Select C=0.01 µF. For each value of R between R=0 and R=100Ω, in steps of 20Ω,
measure the half-power frequencies at which the amplitude is equal to 1 2 times the
maximum amplitude (at ω0). The difference between these two frequencies is Δω, the
“full-width, half max” (FWHM) of the resonance peak. Plot Δω as a function of R, and
using the definition of quality factor in the introduction, estimate the value of the inductor
!
from the slope. What is the meaning of the non-zero intercept? Where is the “extra”
resistance coming from?
Low Pass Filter
Construct the low pass RC network using the decade resistance and capacitance boxes.
Use the function generator (set to sine wave; not square or triangle). Use the
oscilloscope to measure both the input waveform (on channel 1) and the output, Vc (on
channel 2). Make sure that the negative (black) connections from oscilloscope
channels 1 and 2 go to the same point in the circuit! (why?)
Select R=1kΩ, C=0.1 µF
Measure the phase and amplitude response from 30 Hz to 30 kHz. Choose your
frequencies so that, when plotted on a logarithmic scale, they will be approximately
equally spaced (think about this…)
Plot the amplitude response in dB (20 log(|Vout|/|Vin|)) vs frequency (in Hz) with
frequency on a log scale.
Plot the phase, in radians, vs frequency (in Hz) with the phase on a linear scale, and
frequency on a log scale.
Identify the frequency at which the power has decreased by a factor of 2 (ie,
(|Vout|/|Vin|)2=0.5). This is called the 3dB or corner frequency (why?), ωc, and determine
the slope of the response above the corner frequency in dB/decade (1 decade is one order
of magnitude in frequency). What is the phase shift at the corner frequency?

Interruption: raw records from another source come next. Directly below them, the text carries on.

-- pv_equiv track=rewrite | github.com/gilbeckers/HumanPose-and-UrbanScene-Matching | labels.py | chech_same_class
-- ===== SOURCE A (Python) =====
-- posegroups= {
--     "dart":[
--         [1,2,3,4,6,7],
--         [1, 2,13, 4, 7],
--         [8, 10, 11, 12],
--         [1, 9,2],
--         [5],
--         [9]
--     ]
-- }
--
-- def chech_same_class(group, x,y):
--     if group in posegroups:
--         classes = posegroups[group]
--         for a in classes:
--             if x in a and y in a:
--                 return  True
--             #elif (x in a and y not in a) or (x not in a and y in a):
--             #    return False
--
--         return False
--     else:
--         return True
-- ===== SOURCE B (Python) =====
-- posegroups = {
--     "dart": [
--         [1, 2, 3, 4, 6, 7],
--         [1, 2, 13, 4, 7],
--         [8, 10, 11, 12],
--         [1, 9, 2],
--         [5],
--         [9]
--     ]
-- }
--
--
-- def chech_same_class(group, x, y):
--     if group in posegroups:
--         index = {}
--         for i, sub in enumerate(posegroups[group]):
--             for v in sub:
--                 index.setdefault(v, set()).add(i)
--         return bool(index.get(x, set()) & index.get(y, set()))
--     else:
--         return True
-- ===== Notes on version B (the rewrite author's own statement) =====
-- stated objective: idiomatic
-- what changed: Replaces the per-query scan of all subgroups with two membership tests each by a one-pass inverted index (element value -> set of subgroup indices) and answers via a set intersection; the absent-group True branch is unchanged.
import Mathlib
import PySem

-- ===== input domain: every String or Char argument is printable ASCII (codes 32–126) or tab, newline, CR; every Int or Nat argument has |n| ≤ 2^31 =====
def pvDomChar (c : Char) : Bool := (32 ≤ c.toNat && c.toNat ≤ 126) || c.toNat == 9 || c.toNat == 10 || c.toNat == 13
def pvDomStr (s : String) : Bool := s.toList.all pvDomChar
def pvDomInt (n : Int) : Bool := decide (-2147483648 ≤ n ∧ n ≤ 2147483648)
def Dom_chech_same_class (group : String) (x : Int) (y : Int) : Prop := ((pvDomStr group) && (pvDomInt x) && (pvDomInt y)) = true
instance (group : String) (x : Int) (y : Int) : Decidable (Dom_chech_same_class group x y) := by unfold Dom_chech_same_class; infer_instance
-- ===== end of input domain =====

-- B replaces A's scan of the subgroups with membership tests on both x and y by an
-- inverted index (value → set of subgroup indices) built in one pass, answering via a
-- set intersection; objective: idiomatic (same cost on this fixed table).

-- ===== PORT A =====
-- the single entry of the module-level dict posegroups
def dartClasses : List (List Int) :=
  [[1, 2, 3, 4, 6, 7], [1, 2, 13, 4, 7], [8, 10, 11, 12], [1, 9, 2], [5], [9]]

-- 'for a in classes: if x in a and y in a: return True' then 'return False'
def chechLoop (x y : Int) : List (List Int) → Bool
  | [] => false
  | a :: rest => if a.contains x && a.contains y then true else chechLoop x y rest

def chech_same_class (group : String) (x : Int) (y : Int) : Bool :=
  if group = "dart" then  -- 'group in posegroups'; "dart" is the only key
    chechLoop x y dartClasses
  else
    true

-- ===== PORT B =====
-- index.setdefault(v, set()).add(i), for i, sub in enumerate(...) and v in sub
def buildIndex (classes : List (List Int)) : PySem.Dict Int (PySem.Set Int) :=
  (PySem.List.enumerate classes).foldl
    (fun d p => p.2.foldl
      (fun d v => d.insert v (PySem.Set.add (d.getD v PySem.Set.empty) p.1)) d)
    PySem.Dict.empty

def chech_same_class_alt (group : String) (x : Int) (y : Int) : Bool :=
  if group = "dart" then  -- 'group in posegroups'
    let index := buildIndex dartClasses
    -- bool(index.get(x, set()) & index.get(y, set()))
    !(PySem.Set.inter (index.getD x PySem.Set.empty) (index.getD y PySem.Set.empty)).isEmpty
  else
    true

-- ===== PRECONDITION & SPEC =====
def Spec_chech_same_class (group : String) (x : Int) (y : Int) (out : Bool) : Prop := out = chech_same_class_alt group x y
instance (group : String) (x : Int) (y : Int) (out : Bool) : Decidable (Spec_chech_same_class group x y out) := by unfold Spec_chech_same_class; infer_instance

-- ===== CLAIM (what is proved, stated in full; the proofs are below) =====
def Claim_equal_chech_same_class : Prop := ∀ (group : String) (x : Int) (y : Int), Dom_chech_same_class group x y → Spec_chech_same_class group x y (chech_same_class group x y)

-- ===== LEMMAS AND PROOFS =====

-- the index over the fixed table, evaluated once
lemma buildIndex_eval : buildIndex dartClasses =
    PySem.Dict.mk [(1, [0, 1, 3]), (2, [0, 1, 3]), (3, [0]), (4, [0, 1]),
                   (6, [0]), (7, [0, 1]), (13, [1]), (8, [2]), (10, [2]),
                   (11, [2]), (12, [2]), (9, [3, 5]), (5, [4])] := by decide

lemma out_of_range_A (x y : Int) (h : ¬ (1 ≤ x ∧ x ≤ 13) ∨ ¬ (1 ≤ y ∧ y ≤ 13)) :
    chechLoop x y dartClasses = false := by
  have h1 : ∀ z : Int, ¬ (1 ≤ z ∧ z ≤ 13) → ∀ k : Int, 1 ≤ k → k ≤ 13 → (z == k) = false := by
    intro z hz k hk1 hk2; rw [beq_eq_false_iff_ne]; omega
  cases h with
  | inl hx => simp only [chechLoop, dartClasses, List.contains_cons, List.contains_nil]; simp [h1 x hx]
  | inr hy => simp only [chechLoop, dartClasses, List.contains_cons, List.contains_nil]; simp [h1 y hy]

lemma inter_empty_right (s : PySem.Set Int) : PySem.Set.inter s PySem.Set.empty = PySem.Set.empty := by
  simp [PySem.Set.inter, PySem.Set.empty, PySem.Set.contains]

lemma out_of_range_B (z : Int) (hz : ¬ (1 ≤ z ∧ z ≤ 13)) :
    (buildIndex dartClasses).getD z PySem.Set.empty = PySem.Set.empty := by
  rw [buildIndex_eval]
  simp only [PySem.Dict.getD, PySem.Dict.get?, List.find?]
  have h1 : ∀ k : Int, 1 ≤ k → k ≤ 13 → (k == z) = false := by
    intro k h1 h2; rw [beq_eq_false_iff_ne]; omega
  simp [h1]

-- ===== VERDICT (by name: the statement is the Claim_ definition above) =====
theorem chech_same_class_spec : Claim_equal_chech_same_class := by
  intro group x y _
  unfold Spec_chech_same_class chech_same_class chech_same_class_alt
  by_cases hg : group = "dart"
  · simp only [hg, if_pos]
    by_cases hx : 1 ≤ x ∧ x ≤ 13
    · by_cases hy : 1 ≤ y ∧ y ≤ 13
      · obtain ⟨hx1, hx2⟩ := hx; obtain ⟨hy1, hy2⟩ := hy
        interval_cases x <;> interval_cases y <;> decide
      · rw [out_of_range_A x y (Or.inr hy), out_of_range_B y hy, inter_empty_right]
        decide
    · rw [out_of_range_A x y (Or.inl hx), out_of_range_B x hx]
      simp [PySem.Set.inter, PySem.Set.empty]
  · simp [hg]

Keeping the capacitance constant at 0.1 µF, vary the resistance from 100 to 1000 Ω in
100 Ω steps. Measure the 3dB frequency at each resistance. Plot 1/ωc as a function of R
to verify the expected behaviour. Determine the value of C from the slope, and compare
with the expected value. What is the significance of the intercept (if any)?
Keeping the resistance constant at 100 Ω, vary the capacitance from 0.1 to 1 µF and
measure the 3dB frequency as a function of C. Plot and analyze as above.
High Pass Filter
Construct the high pass RC network using the decade resistance and capacitance boxes.

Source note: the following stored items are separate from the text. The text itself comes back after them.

lemma pv_foldl_min2_spec (l : List (Int × List Char)) : ∀ b : Option (Int × List Char),
    (l.foldl pvMin2 b = b ∨ ∃ v ∈ l, l.foldl pvMin2 b = some v) ∧
    (∀ v ∈ l, ∃ w0, l.foldl pvMin2 b = some w0 ∧ w0.1 ≤ v.1) ∧
    (∀ b0, b = some b0 → ∃ w0, l.foldl pvMin2 b = some w0 ∧ w0.1 ≤ b0.1) := by
  induction l with
  | nil =>
    intro b
    exact ⟨Or.inl rfl, by simp, fun b0 hb => ⟨b0, by simp [hb]⟩⟩
  | cons v t ih =>
    intro b
    obtain ⟨m0, hm, hmv, hmor, hmb⟩ :
        ∃ m0, pvMin2 b v = some m0 ∧ m0.1 ≤ v.1 ∧ (m0 = v ∨ b = some m0) ∧
          (∀ b0, b = some b0 → m0.1 ≤ b0.1) := by
      cases b with
      | none => exact ⟨v, rfl, le_refl _, Or.inl rfl, by simp⟩
      | some b0 =>
        by_cases hlt : v.1 < b0.1
        · exact ⟨v, by simp [pvMin2, hlt], le_refl _, Or.inl rfl,
            fun c hc => by injection hc with hc; exact hc ▸ le_of_lt hlt⟩
        · exact ⟨b0, by simp [pvMin2, hlt], le_of_not_gt hlt, Or.inr rfl,
            fun c hc => by injection hc with hc; exact hc ▸ le_refl _⟩
    rw [List.foldl_cons]
    obtain ⟨h1, h2, h3⟩ := ih (pvMin2 b v)
    obtain ⟨w0, hw0, hw0le⟩ := h3 m0 hm
    refine ⟨?_, ?_, ?_⟩
    · rcases h1 with h | ⟨v', hv', hres⟩
      · rw [h, hm]
        rcases hmor with rfl | hb
        · exact Or.inr ⟨m0, List.mem_cons_self, rfl⟩
        · exact Or.inl hb.symm
      · exact Or.inr ⟨v', List.mem_cons_of_mem _ hv', hres⟩
    · intro u hu
      rcases List.mem_cons.mp hu with rfl | hu'
      · exact ⟨w0, hw0, le_trans hw0le hmv⟩
      · exact h2 u hu'
    · intro b0 hb
      exact ⟨w0, hw0, le_trans hw0le (hmb b0 hb)⟩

Use the function generator (set to sine wave; not square or triangle). Use the
oscilloscope to measure both the input waveform (on channel 1) and the output, Vr (on
channel 2). Make sure that the negative (black) connections from oscilloscope
channels 1 and 2 go to the same point in the circuit!
Select R=1kΩ, C=0.01 µF
Measure the phase and amplitude response from 30 Hz to 30 kHz. Choose your
frequencies so that, when plotted on a logarithmic scale, they will be approximately
equally spaced.
Identify the 3dB or corner frequency, ωc, and determine the slope of the response below
the corner frequency in dB/decade. What is the phase shift at the corner frequency?
Plot the amplitude response in dB (20 log (|Vout|/|Vin|)) vs frequency (in Hz) with
frequency on a log scale.
Plot the phase, in radians, vs frequency (in Hz) with the phase on a linear scale, and
frequency on a log scale.
Keeping the capacitance constant at 1 µF, vary the resistance from 100 to 1000 Ω in 100
Ω steps. Measure the 3dB frequency at each resistance. Plot 1/ωc as a function of R to
verify the expected behaviour. Determine the value of C from the slope, and compare
with the expected value. What is the significance of the intercept (if any)?
Keeping the resistance constant at 1000 Ω, vary the capacitance from 0.1 to 1 µF and
measure the 3dB frequency as a function of C. Plot and analyze as above.